Performance Optimization Guide#
This guide covers performance optimization strategies for embapi, including query optimization, indexing, caching, and performance testing.
Query Optimization#
GetAllAccessibleInstances Query#
Problem: The original implementation uses a LEFT JOIN with OR conditions, which can result in inefficient query execution.
Current Implementation:
SELECT instances.*,
COALESCE(instances_shared_with.role, 'owner') as role,
(instances.owner = $1) as is_owner
FROM instances
LEFT JOIN instances_shared_with
ON instances.instance_id = instances_shared_with.instance_id
WHERE instances.owner = $1
OR instances_shared_with.user_handle = $1
ORDER BY instances.owner ASC, instances.instance_handle ASC
LIMIT $2 OFFSET $3;Issue: The query planner may struggle to use indexes effectively with LEFT JOIN combined with OR conditions in the WHERE clause.

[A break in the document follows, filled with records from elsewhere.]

-- trie correctness: on a prefix-free table, the trie walk computes the linear scan
theorem pv_trie_correct (s : List Char) (E : List (List Char × (String × Int)))
    (hPF : pvPF E) : pvLookup (pvBuild E) s = pvScan E s := by
  induction s generalizing E with
  | nil =>
    by_cases hE : ∀ e ∈ E, e.1 ≠ []
    · cases ht : pvBuild E with
      | node rv kids =>
        have hr : rv = none := by
          have h0 := pv_root_foldl E pvTrieEmpty hE
          rw [← pvBuild, ht] at h0; exact h0
        subst hr
        have hsc : pvScan E [] = none := by
          rw [pvScan, List.find?_eq_none.mpr]
          · rfl
          · intro e he hp
            exact hE e he (by simpa [List.isPrefixOf_iff_prefix, List.prefix_nil] using hp)
        rw [hsc]; rfl
    · push_neg at hE
      obtain ⟨e, he, hk⟩ := hE
      rw [pv_pf_empty_key E hPF e he hk]
      obtain ⟨k, v⟩ := e
      cases k with
      | nil => rfl
      | cons a ks => exact absurd hk (by simp)
  | cons c s ih =>
    by_cases hE : ∀ e ∈ E, e.1 ≠ []
    · cases ht : pvBuild E with
      | node rv kids =>
        have hr : rv = none := by
          have h0 := pv_root_foldl E pvTrieEmpty hE
          rw [← pvBuild, ht] at h0; exact h0
        subst hr
        have hk := pv_kget_build E c
        rw [ht] at hk
        simp only [pvKidsOf] at hk
        cases hf : pvEf E c with
        | nil =>
          have hk' : pvKidsGet kids c = none := by rw [hf] at hk; exact hk
          simp only [pvLookup, hk']
          rw [pvScan, List.find?_eq_none.mpr]
          · rfl
          · intro e he hp
            obtain ⟨k, v⟩ := e
            cases k with
            | nil => exact (hE ([], v) he rfl).elim
            | cons d ks =>
              rw [List.isPrefixOf_iff_prefix, List.cons_prefix_cons] at hp
              have hmem : (ks, v) ∈ pvEf E c := by
                unfold pvEf
                rw [List.mem_filterMap]
                exact ⟨(d :: ks, v), he, by simp [hp.1]⟩
              rw [hf] at hmem
              exact absurd hmem (by simp)
        | cons e0 rest =>
          have hk' : pvKidsGet kids c = some (pvBuild (pvEf E c)) := by
            rw [hf] at hk ⊢; exact hk
          simp only [pvLookup, hk']
          rw [ih (pvEf E c) (pv_pf_ef E c hPF), pv_scan_ef E c s hE]
    · push_neg at hE
      obtain ⟨e, he, hk⟩ := hE
      rw [pv_pf_empty_key E hPF e he hk]
      obtain ⟨k, v⟩ := e
      cases k with
      | nil => rfl
      | cons a ks => exact absurd hk (by simp)

theorem pv_pf_entries : pvPF pvEntries := by
  unfold pvPF pvEntries pvProviderPrefixes pvModelHints
  decide

theorem pv_startswith_eq (m p : String) :
    PySem.Str.startswith m p = p.toList.isPrefixOf m.toList := by
  rw [Bool.eq_iff_iff, List.isPrefixOf_iff_prefix, ← PySem.Chars.startswith_iff]
  simp

theorem pv_provLoop_eq_find (ps : List (String × String)) (m : String) :
    pvProvLoop ps m =
      (ps.find? (fun q => q.1.toList.isPrefixOf m.toList)).map
        (fun q => (q.2, PySem.Str.slice m (some (PySem.Str.len q.1)) none)) := by
  induction ps with
  | nil => rfl
  | cons q ps ih =>
    obtain ⟨pfx, provider⟩ := q
    rw [pvProvLoop, pv_startswith_eq]
    by_cases h : pfx.toList.isPrefixOf m.toList <;> simp [h, ih]

theorem pv_hintLoop_eq_find (ps : List (String × String)) (m : String) :
    pvHintLoop ps m =
      (ps.find? (fun q => q.1.toList.isPrefixOf m.toList)).map (fun q => q.2) := by
  induction ps with
  | nil => rfl
  | cons q ps ih =>
    obtain ⟨hint, provider⟩ := q
    rw [pvHintLoop, pv_startswith_eq]
    by_cases h : hint.toList.isPrefixOf m.toList <;> simp [h, ih]

theorem pv_slice_zero (m : String) : PySem.Str.slice m (some 0) none = m := by
  apply String.toList_inj.mp
  rw [PySem.Str.toList_slice, PySem.Chars.slice_eq_listSlice,
    PySem.List.slice_zero_start, PySem.List.slice_none_none]

theorem pv_find_prov (m : String) :
    ((pvProviderPrefixes.map (fun q => (q.1.toList, (q.2, PySem.Str.len q.1)))).find?
        (fun e => e.1.isPrefixOf m.toList)) =
      (pvProviderPrefixes.find? (fun q => q.1.toList.isPrefixOf m.toList)).map
        (fun q => (q.1.toList, (q.2, PySem.Str.len q.1))) := by
  rw [List.find?_map]; rfl

theorem pv_find_hint (m : String) :
    ((pvModelHints.map (fun q => (q.1.toList, (q.2, (0 : Int))))).find?
        (fun e => e.1.isPrefixOf m.toList)) =
      (pvModelHints.find? (fun q => q.1.toList.isPrefixOf m.toList)).map
        (fun q => (q.1.toList, (q.2, (0 : Int)))) := by
  rw [List.find?_map]; rfl

-- ===== VERDICT (by name: the statement is the Claim_ definition above) =====
theorem detect_provider_and_model_py_spec : Claim_equal_detect_provider_and_model_py := by
  intro model _
  unfold Spec_detect_provider_and_model_py
  unfold detect_provider_and_model_py detect_provider_and_model_py_alt
  rw [show pvTrie = pvBuild pvEntries from rfl,
    pv_trie_correct model.toList pvEntries pv_pf_entries]
  rw [pv_provLoop_eq_find, pv_hintLoop_eq_find]
  unfold pvScan pvEntries
  rw [List.find?_append, pv_find_prov, pv_find_hint]
  cases pvProviderPrefixes.find? (fun q => q.1.toList.isPrefixOf model.toList) with
  | some q => rfl
  | none =>
    cases pvModelHints.find? (fun q => q.1.toList.isPrefixOf model.toList) with
    | some q =>
      show (q.2, model) = (q.2, PySem.Str.slice model (some ((0 : Int))) none)
      rw [pv_slice_zero]
    | none => rfl
-- pv_equiv track=rewrite | github.com/Vegas30/Python | HomeWork/HW31/hw31.py | group_by_type
-- ===== SOURCE A (Python) =====
-- def group_by_type(str):
--     group = {'letters': '', 'digits': '', 'specials': ''}
--     for char in str:
--         if char.isalpha():
--             group['letters'] += char
--         elif char.isdigit():
--             group['digits'] += char
--         else:
--             group['specials'] += char
--     return group
-- ===== SOURCE B (Python) =====
-- def group_by_type(str):
--     letters = ''.join(c for c in str if c.isalpha())
--     digits = ''.join(c for c in str if not c.isalpha() and c.isdigit())
--     specials = ''.join(c for c in str if not c.isalpha() and not c.isdigit())
--     return {'letters': letters, 'digits': digits, 'specials': specials}
-- ===== Notes on version B (the rewrite author's own statement) =====
-- stated objective: idiomatic
-- what changed: Replaced the single if/elif/else classifying loop that appends into a pre-seeded dict via repeated string += with three independent filtered str.join passes, one per group.
import Mathlib
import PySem

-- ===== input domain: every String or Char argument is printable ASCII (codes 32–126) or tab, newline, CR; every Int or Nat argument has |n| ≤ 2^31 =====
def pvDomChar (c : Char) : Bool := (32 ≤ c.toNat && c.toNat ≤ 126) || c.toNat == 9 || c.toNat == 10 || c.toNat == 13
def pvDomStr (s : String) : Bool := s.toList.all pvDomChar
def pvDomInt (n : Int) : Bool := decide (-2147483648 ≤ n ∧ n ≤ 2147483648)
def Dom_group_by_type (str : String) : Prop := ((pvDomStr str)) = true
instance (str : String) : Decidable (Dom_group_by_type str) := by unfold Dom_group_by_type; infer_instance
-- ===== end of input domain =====

-- B replaces A's single if/elif/else classifying loop with three independent filtered passes (idiomatic).

-- ===== PORT A =====
-- accumulated group strings are held as List Char and turned into String only at return (exact: '+=' on str is append)
def gbtLoop (cs : List Char) (d : PySem.Dict String (List Char)) : PySem.Dict String (List Char) :=
  cs.foldl (fun d char =>
    if PySem.Chars.isalpha char then d.modify "letters" [] (· ++ [char])
    else if PySem.Chars.isdigit char then d.modify "digits" [] (· ++ [char])
    else d.modify "specials" [] (· ++ [char])) d

def group_by_type (str : String) : List (String × String) :=
  (gbtLoop str.toList
    (PySem.Dict.ofList [("letters", ([] : List Char)), ("digits", []), ("specials", [])])).items.map
    (fun p => (p.1, String.mk p.2))

-- ===== PORT B =====
def group_by_type_alt (str : String) : List (String × String) :=
  [("letters", String.mk (str.toList.filter (fun c => PySem.Chars.isalpha c))),
   ("digits", String.mk (str.toList.filter (fun c => !PySem.Chars.isalpha c && PySem.Chars.isdigit c))),
   ("specials", String.mk (str.toList.filter (fun c => !PySem.Chars.isalpha c && !PySem.Chars.isdigit c)))]

-- ===== PRECONDITION & SPEC =====
def Spec_group_by_type (str : String) (out : List (String × String)) : Prop := out = group_by_type_alt str
instance (str : String) (out : List (String × String)) : Decidable (Spec_group_by_type str out) := by unfold Spec_group_by_type; infer_instance

-- ===== CLAIM (what is proved, stated in full; the proofs are below) =====
def Claim_equal_group_by_type : Prop := ∀ (str : String), Dom_group_by_type str → Spec_group_by_type str (group_by_type str)

-- ===== LEMMAS AND PROOFS =====
theorem gbtLoop_inv (cs : List Char) (a b c : List Char) :
    gbtLoop cs (PySem.Dict.mk [("letters", a), ("digits", b), ("specials", c)]) =
      PySem.Dict.mk
        [("letters", a ++ cs.filter (fun x => PySem.Chars.isalpha x)),
         ("digits", b ++ cs.filter (fun x => !PySem.Chars.isalpha x && PySem.Chars.isdigit x)),
         ("specials", c ++ cs.filter (fun x => !PySem.Chars.isalpha x && !PySem.Chars.isdigit x))] := by
  induction cs generalizing a b c with
  | nil => simp [gbtLoop]
  | cons x xs ih =>
    by_cases h1 : PySem.Chars.isalpha x
    · simp only [gbtLoop, List.foldl_cons, h1, if_true, List.filter_cons]
      have : (PySem.Dict.mk [("letters", a), ("digits", b), ("specials", c)]).modify "letters" [] (· ++ [x]) =
          PySem.Dict.mk [("letters", a ++ [x]), ("digits", b), ("specials", c)] := by rfl
      rw [this]
      simpa [gbtLoop, h1] using ih (a ++ [x]) b c
    · by_cases h2 : PySem.Chars.isdigit x
      · simp only [gbtLoop, List.foldl_cons, h1, h2, if_false, if_true, List.filter_cons]
        have : (PySem.Dict.mk [("letters", a), ("digits", b), ("specials", c)]).modify "digits" [] (· ++ [x]) =
            PySem.Dict.mk [("letters", a), ("digits", b ++ [x]), ("specials", c)] := by rfl
        rw [this]
        simpa [gbtLoop, h1, h2] using ih a (b ++ [x]) c
      · simp only [gbtLoop, List.foldl_cons, h1, h2, if_false, List.filter_cons]
        have : (PySem.Dict.mk [("letters", a), ("digits", b), ("specials", c)]).modify "specials" [] (· ++ [x]) =
            PySem.Dict.mk [("letters", a), ("digits", b), ("specials", c ++ [x])] := by rfl
        rw [this]
        simpa [gbtLoop, h1, h2] using ih a b (c ++ [x])

-- ===== VERDICT (by name: the statement is the Claim_ definition above) =====
theorem group_by_type_spec : Claim_equal_group_by_type := by
  intro s _
  unfold Spec_group_by_type group_by_type group_by_type_alt
  have e : PySem.Dict.ofList [("letters", ([] : List Char)), ("digits", []), ("specials", [])] =
      PySem.Dict.mk [("letters", []), ("digits", []), ("specials", [])] := rfl
  rw [e, gbtLoop_inv s.toList [] [] []]
  simp [PySem.Dict.items]
lemma portA_map (A B : List Int) :
    dense_multiply A B = A.map (fun a => innerA a B) := by
  show (PySem.List.pyRange 0 (A.length : Int) 1).foldl
      (fun C i => C.set i.toNat (innerA (PySem.List.pyGetD A i 0) B))
      (List.replicate A.length (0 : Int)) = A.map (fun a => innerA a B)
  rw [PySem.List.pyRange_zero_natCast, List.foldl_map]
  simp only [Int.toNat_natCast]
  rw [foldl_set_eq (fun i => innerA (PySem.List.pyGetD A (i : Int) 0) B) A.length
      (List.replicate A.length 0) (by simp)]
  simp only [List.drop_eq_nil_of_le (by simp : (List.replicate A.length (0:Int)).length ≤ A.length),
    List.append_nil]
  apply List.ext_getElem (by simp)
  intro i h1 h2
  simp only [List.getElem_map, List.getElem_range]
  rw [PySem.List.pyGetD_natCast, List.getD_eq_getElem _ _ (by simpa using h2)]

lemma innerA_cons (a b : Int) (B' : List Int) :
    innerA a (b :: B') =
      PySem.Int.bxor (if PySem.Int.band (a >>> B'.length) 1 ≠ 0 then b else 0) (innerA a B') := by
  unfold innerA
  simp only [List.length_cons]
  rw [PySem.List.pyRange_zero_natCast, List.range_succ_eq_map, List.map_cons, List.foldl_cons,
    List.foldl_map, List.foldl_map]
  rw [PySem.List.pyRange_zero_natCast, List.foldl_map]
  have h0 : (((B'.length + 1 : Nat) : Int) - ((0:Nat) : Int) - 1).toNat = B'.length := by
    push_cast; omega
  have hB0 : PySem.List.pyGetD (b :: B') ((0:Nat) : Int) 0 = b := by
    rw [PySem.List.pyGetD_natCast]; rfl
  simp only [h0, hB0, zero_bxor]
  refine (foldl_bxor_init' _ _ _ _).trans ?_
  refine congrArg _ ?_
  apply List.foldl_ext
  intro tmp k _
  have hidx : (((B'.length + 1 : Nat) : Int) - ((Nat.succ k : Nat) : Int) - 1).toNat
      = (((B'.length : Nat) : Int) - ((k : Nat) : Int) - 1).toNat := by push_cast; omega
  rw [hidx, PySem.List.pyGetD_natCast, PySem.List.pyGetD_natCast, List.getD_cons_succ]

lemma innerA_spec : ∀ (B : List Int) (a : Int) (v : Nat),
    (∀ k, k < B.length → (PySem.Int.band (a >>> k) 1 ≠ 0 ↔ v / 2 ^ k % 2 = 1)) →
    innerA a B = specXor B.reverse v := by
  intro B
  induction B with
  | nil => intro a v _; rfl
  | cons b B' ih =>
      intro a v hbits
      rw [innerA_cons, List.reverse_cons, specXor_append]
      rw [ih a v (fun k hk => hbits k (by simp; omega))]
      simp only [List.length_reverse]
      have hone : specXor [b] (v / 2 ^ B'.length)
          = if v / 2 ^ B'.length % 2 = 1 then b else 0 := by
        simp only [specXor, PySem.Int.bxor_zero]
      rw [hone, PySem.Int.bxor_comm]
      congr 1
      by_cases hc : v / 2 ^ B'.length % 2 = 1
      · rw [if_pos hc, if_pos ((hbits B'.length (by simp)).mpr hc)]
      · rw [if_neg hc, if_neg (fun hne => hc ((hbits B'.length (by simp)).mp hne))]
-- pv_equiv track=rewrite | github.com/dkter/evolution_simulator | dna_parser.py | parse_dna
-- ===== SOURCE A (Python) =====
-- listOfCode={
--     'i': '\nif ',#
--     'l': '\nelif ',#
--     '&': ' and ',#
--     '|': ' or ',#
--     ':': ':',#
--     ';': '',#
--     'x': ' self.x ',#
--     'y': ' self.y ',#
--     'X': ' nearest.x ',#
--     'Y': ' nearest.y ',#
--     'p': ' distance(you, nearest) ',#
--     'f': ' nearest_food.x ',#
--     'F': ' nearest_food.y ',#
--     'P': ' distance(you, nearest_food) ',#
--     'z': ' self.signal ',#
--     'S': ' nearest.signal ',
--     'c': ' self.creature_number ',#
--     'C': ' nearest.creature',#_number ',#
--     'A': ' nearest.attacking ',#
-- #   't': ' self.timer ',
--     'h': ' self.health ',#
--     'H': ' nearest.health ',#
--     'q': ' self.speed ',#
--     'Q': ' nearest.speed ',#
--     '+': '+',#
--     '-': '-',#
--     '*': '*',#
--     '/': '/',#
--     '%': '%',#
--     '=': '==',#
--     '!': '!=',#
--     '<': '<',#
--     ',': '<=',#
--     '>': '>',#
--     '.': '>=',#
--     'U': '\nself.votes["up"] += ',#
--     'L': '\nself.votes["left"] += ',#
--     'R': '\nself.votes["right"] += ',#
--     'D': '\nself.votes["down"] += ',#
-- #   'T': '\nself.timer = ',
--     'b': '\nself.give_birth()',
--     'a': '\nself.attacking = True',#
--     's': '\nself.signal = '}#
--
-- def parse_dna(dna, creatures):
--     tempNumber = 0
--     char = dna[0]
--     code = ''
--     indentation = 0
--
--     while dna != '':
--         char = dna[0]
--         if char.isdigit():
--             while tempNumber < len(dna) and dna[tempNumber].isdigit():
--                 tempNumber += 1
--             code += str(int(dna[:tempNumber]))
--             dna = dna[tempNumber:]
--             tempNumber=0
--         else:
--             if char == ";":
--                 indentation -= 1
--             else:
--                 if listOfCode[char][0] == '\n':
--                     if char == "l":
--                         indentation -= 1
--                     code += '\n' + ('    ' * indentation) + listOfCode[char][1:]
--                 else:
--                     code += ('    ' * indentation) + listOfCode[char]
--                 if char == ":":
--                     indentation += 1
--             dna = dna[1:]
--
--     # prettify code
--     # for i in code.split('\n'):
--     #     if '    ' in code.lstrip():
--     #         code = 2
--
--     return code
-- ===== SOURCE B (Python) =====
-- listOfCode={
--     'i': '\nif ', 'l': '\nelif ', '&': ' and ', '|': ' or ', ':': ':', ';': '',
--     'x': ' self.x ', 'y': ' self.y ', 'X': ' nearest.x ', 'Y': ' nearest.y ',
--     'p': ' distance(you, nearest) ', 'f': ' nearest_food.x ', 'F': ' nearest_food.y ',
--     'P': ' distance(you, nearest_food) ', 'z': ' self.signal ', 'S': ' nearest.signal ',
--     'c': ' self.creature_number ', 'C': ' nearest.creature', 'A': ' nearest.attacking ',
--     'h': ' self.health ', 'H': ' nearest.health ', 'q': ' self.speed ', 'Q': ' nearest.speed ',
--     '+': '+', '-': '-', '*': '*', '/': '/', '%': '%', '=': '==', '!': '!=',
--     '<': '<', ',': '<=', '>': '>', '.': '>=',
--     'U': '\nself.votes["up"] += ', 'L': '\nself.votes["left"] += ',
--     'R': '\nself.votes["right"] += ', 'D': '\nself.votes["down"] += ',
--     'b': '\nself.give_birth()', 'a': '\nself.attacking = True', 's': '\nself.signal = '}
--
-- def _tokenize(dna):
--     # maximal digit runs, or single symbols, by index (no re-slicing of dna)
--     tokens = []
--     i = 0
--     n = len(dna)
--     while i < n:
--         if dna[i].isdigit():
--             j = i
--             while j < n and dna[j].isdigit():
--                 j += 1
--             tokens.append(dna[i:j])
--             i = j
--         else:
--             tokens.append(dna[i])
--             i += 1
--     return tokens
--
-- def _next_indent(tok, ind):
--     # indentation in force AFTER the token
--     if tok == ';' or tok == 'l':
--         return ind - 1
--     if tok == ':':
--         return ind + 1
--     return ind
--
-- def _render(tok, ind):
--     # the text a single token contributes, given the indentation before it
--     if tok == ';':
--         return ''
--     if tok[0].isdigit():
--         return str(int(tok))
--     snippet = listOfCode[tok]
--     if snippet[:1] == '\n':
--         return '\n' + '    ' * (ind - 1 if tok == 'l' else ind) + snippet[1:]
--     return '    ' * ind + snippet
--
-- def parse_dna(dna, creatures):
--     tokens = _tokenize(dna)
--     annotated = []
--     ind = 0
--     for tok in tokens:
--         annotated.append((tok, ind))
--         ind = _next_indent(tok, ind)
--     return ''.join(_render(tok, i) for tok, i in annotated)
-- ===== Notes on version B (the rewrite author's own statement) =====
-- stated objective: faster
-- what changed: B replaces A's single loop that repeatedly re-slices the remaining string and grows one output string with three staged passes: an index-based tokenizer (digit runs / single symbols), an annotation pass pairing each token with the indentation in force before it (via a separate next-indent transition function), and an independent per-token render mapped over the annotated list and joined; B's Lean port also looks snippets up in the dict as an association structure rather than a 41-way branch.
import Mathlib
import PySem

Recommended: UNION ALL Pattern#
Use UNION ALL to separate owned instances from shared instances:
-- Get owned instances
SELECT instances.*,
'owner' as role,
true as is_owner
FROM instances
WHERE instances.owner = $1
UNION ALL
-- Get shared instances
SELECT instances.*,
instances_shared_with.role,
false as is_owner
FROM instances
INNER JOIN instances_shared_with
ON instances.instance_id = instances_shared_with.instance_id
WHERE instances_shared_with.user_handle = $1
AND instances.owner != $1 -- Avoid duplicates
ORDER BY owner ASC, instance_handle ASC
LIMIT $2 OFFSET $3;Benefits:
- Separate index scans: Query planner can use different indexes for each UNION branch
- Owned instances: Can use index on
(owner) - Shared instances: Can use index on
(user_handle) - Clearer execution plan: Easier to understand and optimize
- Better performance: Especially noticeable with large datasets
Trade-offs:
- Slightly more complex SQL
- Need to deduplicate if user somehow has instance both owned and shared (unlikely scenario)
- Both queries must have same column structure
Implementation Example#
Before (queries.sql):
-- name: GetAllAccessibleInstances :many
SELECT instances.*, ...
FROM instances
LEFT JOIN instances_shared_with ON ...
WHERE instances.owner = $1 OR instances_shared_with.user_handle = $1After (queries.sql):
-- name: GetAllAccessibleInstances :many
SELECT instances.*, 'owner' as role, true as is_owner
FROM instances
WHERE instances.owner = $1
UNION ALL
SELECT instances.*, isw.role, false as is_owner
FROM instances
INNER JOIN instances_shared_with isw ON instances.instance_id = isw.instance_id
WHERE isw.user_handle = $1 AND instances.owner != $1
ORDER BY owner, instance_handle
LIMIT $2 OFFSET $3;When to optimize:
- Current implementation is correct and works well for small-medium datasets
- Consider optimization if performance becomes an issue with:
- Large numbers of instances (>1000)
- Many shared relationships (>100 shares per user)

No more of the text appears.